Bug 2011171
| Summary: | diskmaker-manager constantly redeployed by LSO when creating LV's | |||
|---|---|---|---|---|
| Product: | OpenShift Container Platform | Reporter: | ryoji noma <rnoma> | |
| Component: | Storage | Assignee: | Jonathan Dobson <jdobson> | |
| Storage sub component: | Local Storage Operator | QA Contact: | Chao Yang <chaoyang> | |
| Status: | CLOSED ERRATA | Docs Contact: | ||
| Severity: | high | |||
| Priority: | high | CC: | aos-bugs, mori | |
| Version: | 4.8 | |||
| Target Milestone: | --- | |||
| Target Release: | 4.10.0 | |||
| Hardware: | Unspecified | |||
| OS: | Unspecified | |||
| Whiteboard: | ||||
| Fixed In Version: | Doc Type: | No Doc Update | ||
| Doc Text: | Story Points: | --- | ||
| Clone Of: | ||||
| : | 2016556 2016557 (view as bug list) | Environment: | ||
| Last Closed: | 2022-03-10 16:17:19 UTC | Type: | Bug | |
| Regression: | --- | Mount Type: | --- | |
| Documentation: | --- | CRM: | ||
| Verified Versions: | Category: | --- | ||
| oVirt Team: | --- | RHEL 7.3 requirements from Atomic Host: | ||
| Cloudforms Team: | --- | Target Upstream Version: | ||
| Embargoed: | ||||
| Bug Depends On: | ||||
| Bug Blocks: | 2016556 | |||
|
Description
ryoji noma
2021-10-06 08:00:15 UTC
Thank you Manabu and Ryoji, this info was very helpful.

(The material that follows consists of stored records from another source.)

-- pv_equiv track=rewrite | github.com/FaazAbidi/doccelerate | api/app/services/chunk_service.py | _calculate_chunk_line_positions
-- ===== SOURCE A (Python) =====
-- from typing import List, Dict, Any, Tuple
--
-- def _calculate_chunk_line_positions(content: str, chunks: List[str]) -> List[Tuple[int, int]]:
--     """Calculate line positions for each chunk"""
--     chunk_line_positions = []
--
--     for i, chunk_content in enumerate(chunks):
--         # Find where this chunk starts in the original content
--         if i == 0:
--             start_pos = 0
--         else:
--             # Use the previous chunk end to find where this one starts
--             prev_chunk = chunks[i-1]
--             # Find the position after the previous chunk
--             prev_end_pos = content.find(prev_chunk) + len(prev_chunk)
--             # The current chunk starts somewhere after the previous one
--             # Need to find exact position accounting for potential overlaps
--             search_start = max(0, prev_end_pos - 200)  # Look back a bit to handle overlaps
--             remaining_content = content[search_start:]
--             chunk_start_in_remaining = remaining_content.find(chunk_content)
--             if chunk_start_in_remaining == -1:
--                 # Fallback if exact match isn't found (could happen with whitespace differences)
--                 # Use approximate position
--                 start_pos = prev_end_pos
--             else:
--                 start_pos = search_start + chunk_start_in_remaining
--
--         # Get chunk end position
--         end_pos = start_pos + len(chunk_content)
--
--         # Calculate line numbers
--         start_line = 1
--         end_line = 1
--
--         # Count newlines before start position
--         start_text = content[:start_pos]
--         start_line = start_text.count('\n') + 1  # 1-based line numbers
--
--         # Count newlines before end position
--         end_text = content[:end_pos]
--         end_line = end_text.count('\n') + 1
--
--         # Ensure end_line is at least start_line
--         end_line = max(start_line, end_line)
--
--         chunk_line_positions.append((start_line, end_line))
--
--     return chunk_line_positions
-- ===== SOURCE B (Python) =====
-- def _calculate_chunk_line_positions(content, chunks):
--     """Same values as A, but line numbers come from a prefix table built once
--     (one pass over content) instead of slicing and counting per chunk."""
--     # lines[p] = 1 + number of newlines in content[:p]
--     lines = [1]
--     cur = 1
--     for ch in content:
--         if ch == '\n':
--             cur += 1
--         lines.append(cur)
--     n = len(content)
--
--     def line_at(pos):
--         return lines[pos if pos < n else n]
--
--     result = []
--     prev = None
--     for chunk in chunks:
--         if prev is None:
--             start = 0
--         else:
--             prev_end = content.find(prev) + len(prev)
--             search_start = max(0, prev_end - 200)
--             j = content[search_start:].find(chunk)
--             start = prev_end if j == -1 else search_start + j
--         result.append((line_at(start), line_at(start + len(chunk))))
--         prev = chunk
--     return result
-- ===== Notes on version B (the rewrite author's own statement) =====
-- stated objective: alternative
-- what changed: B builds a prefix line-number table (lines[p] = 1 + newlines in content[:p]) in one pass over content and answers each chunk's start/end line by an O(1) table lookup, instead of A's per-chunk slicing of content[:pos] and re-counting its newlines; the start-position search (str.find on content and on the look-back window) is kept identical so every value, including the fallback branch, matches A exactly.
import Mathlib
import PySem

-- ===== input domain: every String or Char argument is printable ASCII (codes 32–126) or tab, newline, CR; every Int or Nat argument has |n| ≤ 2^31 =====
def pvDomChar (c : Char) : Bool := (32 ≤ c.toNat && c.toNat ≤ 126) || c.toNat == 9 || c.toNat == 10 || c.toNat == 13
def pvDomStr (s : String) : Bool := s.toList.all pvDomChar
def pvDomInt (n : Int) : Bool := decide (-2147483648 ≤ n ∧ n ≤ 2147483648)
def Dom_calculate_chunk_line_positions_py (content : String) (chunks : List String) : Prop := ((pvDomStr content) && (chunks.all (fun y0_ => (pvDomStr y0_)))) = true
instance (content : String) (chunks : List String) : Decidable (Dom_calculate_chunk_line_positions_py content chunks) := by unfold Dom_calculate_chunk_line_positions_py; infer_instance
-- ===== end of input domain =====

-- B replaces A's per-chunk prefix-slice + newline count with a line table built once; same values everywhere.

-- ===== PORT A =====
-- the for-loop over enumerate(chunks): each iteration uses only the current chunk and chunks[i-1],
-- so the loop is recursion over the chunk list carrying the previous chunk (none at i = 0).
def pvGoA (content : String) (prev : Option String) : List String → List (Int × Int)
  | [] => []
  | c :: rest =>
    let start_pos : Int :=
      match prev with
      | none => 0
      | some p =>
        let prev_end_pos := PySem.Str.find content p + (PySem.Str.len p : Int)
        let search_start := max 0 (prev_end_pos - 200)
        let remaining_content := PySem.Str.slice content (some search_start) none
        let chunk_start_in_remaining := PySem.Str.find remaining_content c
        if chunk_start_in_remaining = -1 then prev_end_pos
        else search_start + chunk_start_in_remaining
    let end_pos : Int := start_pos + (PySem.Str.len c : Int)
    let start_line : Int := (PySem.Str.count (PySem.Str.slice content none (some start_pos)) "\n" : Int) + 1
    let end_line : Int := (PySem.Str.count (PySem.Str.slice content none (some end_pos)) "\n" : Int) + 1
    let end_line' : Int := max start_line end_line
    (start_line, end_line') :: pvGoA content (some c) rest

def calculate_chunk_line_positions_py (content : String) (chunks : List String) : List (Int × Int) :=
  pvGoA content none chunks

-- ===== PORT B =====
-- 'cur' scan building lines[1..n]; lines = [1] ++ this
def pvBuildLines (cur : Int) : List Char → List Int
  | [] => []
  | c :: rest =>
    let cur' := if c = '\n' then cur + 1 else cur
    cur' :: pvBuildLines cur' rest

-- line_at: lines[pos if pos < n else n]; the index is always in range in Source B, getD's default is never used
def pvLineAt (lines : List Int) (n : Nat) (pos : Int) : Int :=
  lines.getD (min pos.toNat n) 1

def pvGoB (content : String) (lines : List Int) (n : Nat) (prev : Option String) :
    List String → List (Int × Int)
  | [] => []
  | c :: rest =>
    let start : Int :=
      match prev with
      | none => 0
      | some p =>
        let prev_end := PySem.Str.find content p + (PySem.Str.len p : Int)
        let search_start := max 0 (prev_end - 200)
        let j := PySem.Str.find (PySem.Str.slice content (some search_start) none) c
        if j = -1 then prev_end else search_start + j
    (pvLineAt lines n start, pvLineAt lines n (start + (PySem.Str.len c : Int))) ::
      pvGoB content lines n (some c) rest

def calculate_chunk_line_positions_py_alt (content : String) (chunks : List String) : List (Int × Int) :=
  pvGoB content (1 :: pvBuildLines 1 content.toList) content.toList.length none chunks

-- ===== PRECONDITION & SPEC =====
def Spec_calculate_chunk_line_positions_py (content : String) (chunks : List String) (out : List (Int × Int)) : Prop := out = calculate_chunk_line_positions_py_alt content chunks
instance (content : String) (chunks : List String) (out : List (Int × Int)) : Decidable (Spec_calculate_chunk_line_positions_py content chunks out) := by unfold Spec_calculate_chunk_line_positions_py; infer_instance

-- ===== CLAIM (what is proved, stated in full; the proofs are below) =====
def Claim_equal_calculate_chunk_line_positions_py : Prop := ∀ (content : String) (chunks : List String), Dom_calculate_chunk_line_positions_py content chunks → Spec_calculate_chunk_line_positions_py content chunks (calculate_chunk_line_positions_py content chunks)

-- ===== LEMMAS AND PROOFS =====

-- count.go with a single-character needle advances one position per step: it is List.count
lemma pvCountGoSingle (c : Char) : ∀ (fuel : Nat) (l : List Char) (acc : Nat),
    l.length ≤ fuel → PySem.Chars.count.go [c] fuel l acc = acc + l.count c := by
  intro fuel
  induction fuel with
  | zero =>
    intro l acc h
    have : l = [] := List.eq_nil_of_length_eq_zero (Nat.le_zero.mp h)
    subst this
    simp [PySem.Chars.count.go]
  | succ n ih =>
    intro l acc h
    cases l with
    | nil => simp [PySem.Chars.count.go]
    | cons hd t =>
      have hlen : t.length ≤ n := by simpa using h
      by_cases hc : hd = c
      · subst hc
        have hpre : List.isPrefixOf [hd] (hd :: t) = true := by
          simp [List.isPrefixOf]
        simp only [PySem.Chars.count.go, hpre, if_pos]
        rw [ih _ _ (by simpa using hlen)]
        simp
        omega
      · have hpre : List.isPrefixOf [c] (hd :: t) = false := by
          simp only [List.isPrefixOf, Bool.and_true]
          exact decide_eq_false (fun h' => hc h'.symm)
        simp only [PySem.Chars.count.go, hpre]
        rw [if_neg (by simp)]
        rw [ih _ _ hlen]
        have : (hd :: t).count c = t.count c := by
          simp [List.count_cons]
          exact hc
        omega

lemma pvCountSingle (c : Char) (l : List Char) : PySem.Chars.count l [c] = l.count c := by
  unfold PySem.Chars.count
  simp [pvCountGoSingle c l.length l 0 le_rfl]

-- the table of Port B: entry min i |l| of (cur :: pvBuildLines cur l) is cur + newlines in l[:i]
lemma pvTable : ∀ (l : List Char) (cur : Int) (i : Nat),
    (cur :: pvBuildLines cur l).getD (min i l.length) 1 = cur + ((l.take i).count '\n' : Int) := by
  intro l
  induction l with
  | nil => intro cur i; simp
  | cons hd t ih =>
    intro cur i
    cases i with
    | zero => simp
    | succ j =>
      have hmin : min (j + 1) (hd :: t).length = (min j t.length) + 1 := by
        simp only [List.length_cons]; omega
      rw [hmin]
      simp only [pvBuildLines, List.getD_cons_succ, List.take_succ_cons, List.count_cons]
      rw [ih]
      by_cases hc : hd = '\n' <;> simp [hc]
      omega

-- A's prefix-count line number equals B's table lookup, for any non-negative position
lemma pvLine_eq (content : String) (pos : Int) (h : 0 ≤ pos) :
    (PySem.Str.count (PySem.Str.slice content none (some pos)) "\n" : Int) + 1
      = pvLineAt (1 :: pvBuildLines 1 content.toList) content.toList.length pos := by
  rw [PySem.Str.count_eq]
  have hsl : (PySem.Str.slice content none (some pos)).toList
      = content.toList.take pos.toNat := by
    rw [PySem.Str.toList_slice, PySem.Chars.slice_eq_listSlice, PySem.List.slice_to _ h]
  rw [hsl]
  show (PySem.Chars.count _ ['\n'] : Int) + 1 = _
  rw [pvCountSingle]
  unfold pvLineAt
  rw [pvTable content.toList 1 pos.toNat]
  ring

-- newline counts over prefixes are monotone, so A's max(start_line, end_line) is end_line
lemma pvCount_take_mono (l : List Char) (c : Char) {a b : Nat} (h : a ≤ b) :
    (l.take a).count c ≤ (l.take b).count c :=
  ((List.take_prefix_take_left h).sublist).count_le c

lemma pvLineAt_mono (content : String) {a b : Int} (hab : a ≤ b) :
    pvLineAt (1 :: pvBuildLines 1 content.toList) content.toList.length a
      ≤ pvLineAt (1 :: pvBuildLines 1 content.toList) content.toList.length b := by
  unfold pvLineAt
  rw [pvTable content.toList 1 a.toNat, pvTable content.toList 1 b.toNat]
  have := pvCount_take_mono content.toList '\n' (Int.toNat_le_toNat hab)
  omega

-- the shared start-position expression is non-negative (find ≥ -1, and find "" = 0)
lemma pvStart_nonneg (content : String) (p c : String) :
    0 ≤ (let prev_end := PySem.Str.find content p + (PySem.Str.len p : Int)
         let search_start := max 0 (prev_end - 200)
         let j := PySem.Str.find (PySem.Str.slice content (some search_start) none) c
         if j = -1 then prev_end else search_start + j) := by
  simp only
  have hfind : -1 ≤ PySem.Str.find content p := by
    rw [PySem.Str.find_eq]; exact PySem.Chars.neg_one_le_find _ _
  split
  · -- fallback branch: prev_end = find(p) + len(p)
    cases hp : p.toList with
    | nil =>
      simp [PySem.Str.len_eq, hp]
    | cons x xs =>
      have hlen : 1 ≤ (PySem.Str.len p : Int) := by
        rw [PySem.Str.len_eq, hp]
        exact_mod_cast Nat.succ_le_succ (Nat.zero_le _)
      omega
  · -- found branch: search_start + j with j ≠ -1, j ≥ -1 hence j ≥ 0
    have hj : -1 ≤ PySem.Str.find (PySem.Str.slice content (some (max 0 (PySem.Str.find content p + (PySem.Str.len p : Int) - 200))) none) c := by
      rw [PySem.Str.find_eq]; exact PySem.Chars.neg_one_le_find _ _
    rename_i hne
    have : 0 ≤ max 0 (PySem.Str.find content p + (PySem.Str.len p : Int) - 200) := le_max_left _ _
    omega

-- the recursions agree step by step
lemma pvGo_eq (content : String) : ∀ (cs : List String) (prev : Option String),
    pvGoA content prev cs
      = pvGoB content (1 :: pvBuildLines 1 content.toList) content.toList.length prev cs := by
  intro cs
  induction cs with
  | nil => intro prev; rfl
  | cons c rest ih =>
    intro prev
    simp only [pvGoA, pvGoB]
    refine congrArg₂ _ ?_ (ih (some c))
    -- the start positions are literally the same expression; name it
    set sp : Int :=
      (match prev with
       | none => 0
       | some p =>
         let prev_end := PySem.Str.find content p + (PySem.Str.len p : Int)
         let search_start := max 0 (prev_end - 200)
         let j := PySem.Str.find (PySem.Str.slice content (some search_start) none) c
         if j = -1 then prev_end else search_start + j) with hsp
    have hsp0 : 0 ≤ sp := by
      rw [hsp]
      cases prev with
      | none => simp
      | some p => exact pvStart_nonneg content p c
    have hlen0 : (0 : Int) ≤ (PySem.Str.len c : Int) := Int.natCast_nonneg _
    have hep0 : 0 ≤ sp + (PySem.Str.len c : Int) := by omega
    have hle : sp ≤ sp + (PySem.Str.len c : Int) := by omega
    refine Prod.ext ?_ ?_
    · exact pvLine_eq content sp hsp0
    · show max _ _ = _
      rw [pvLine_eq content sp hsp0, pvLine_eq content _ hep0]
      exact max_eq_right (pvLineAt_mono content hle)

-- ===== VERDICT (by name: the statement is the Claim_ definition above) =====
theorem calculate_chunk_line_positions_py_spec : Claim_equal_calculate_chunk_line_positions_py := by
  intro content chunks _
  show calculate_chunk_line_positions_py content chunks = _
  unfold calculate_chunk_line_positions_py calculate_chunk_line_positions_py_alt
  exact pvGo_eq content chunks none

I'm able to reproduce the issue, still working on RCA.
0) Initial setup
Installed LSO and created a series of loopback devices for testing on each worker node as follows:
[jon@dagobah 2011171]$ oc debug node/ip-10-0-138-245.us-east-2.compute.internal
...
sh-4.4# for i in `seq 1 4`; do dd if=/dev/zero of=/tmp/loopback${i}.img bs=1 count=0 seek=1G; losetup -fP /tmp/loopback${i}.img; done
...
sh-4.4# losetup -a
/dev/loop1: [0042]:4466232 (/tmp/loopback2.img)
/dev/loop2: [0042]:4466840 (/tmp/loopback3.img)
/dev/loop0: [0042]:4466837 (/tmp/loopback1.img)
/dev/loop3: [0042]:4466842 (/tmp/loopback4.img)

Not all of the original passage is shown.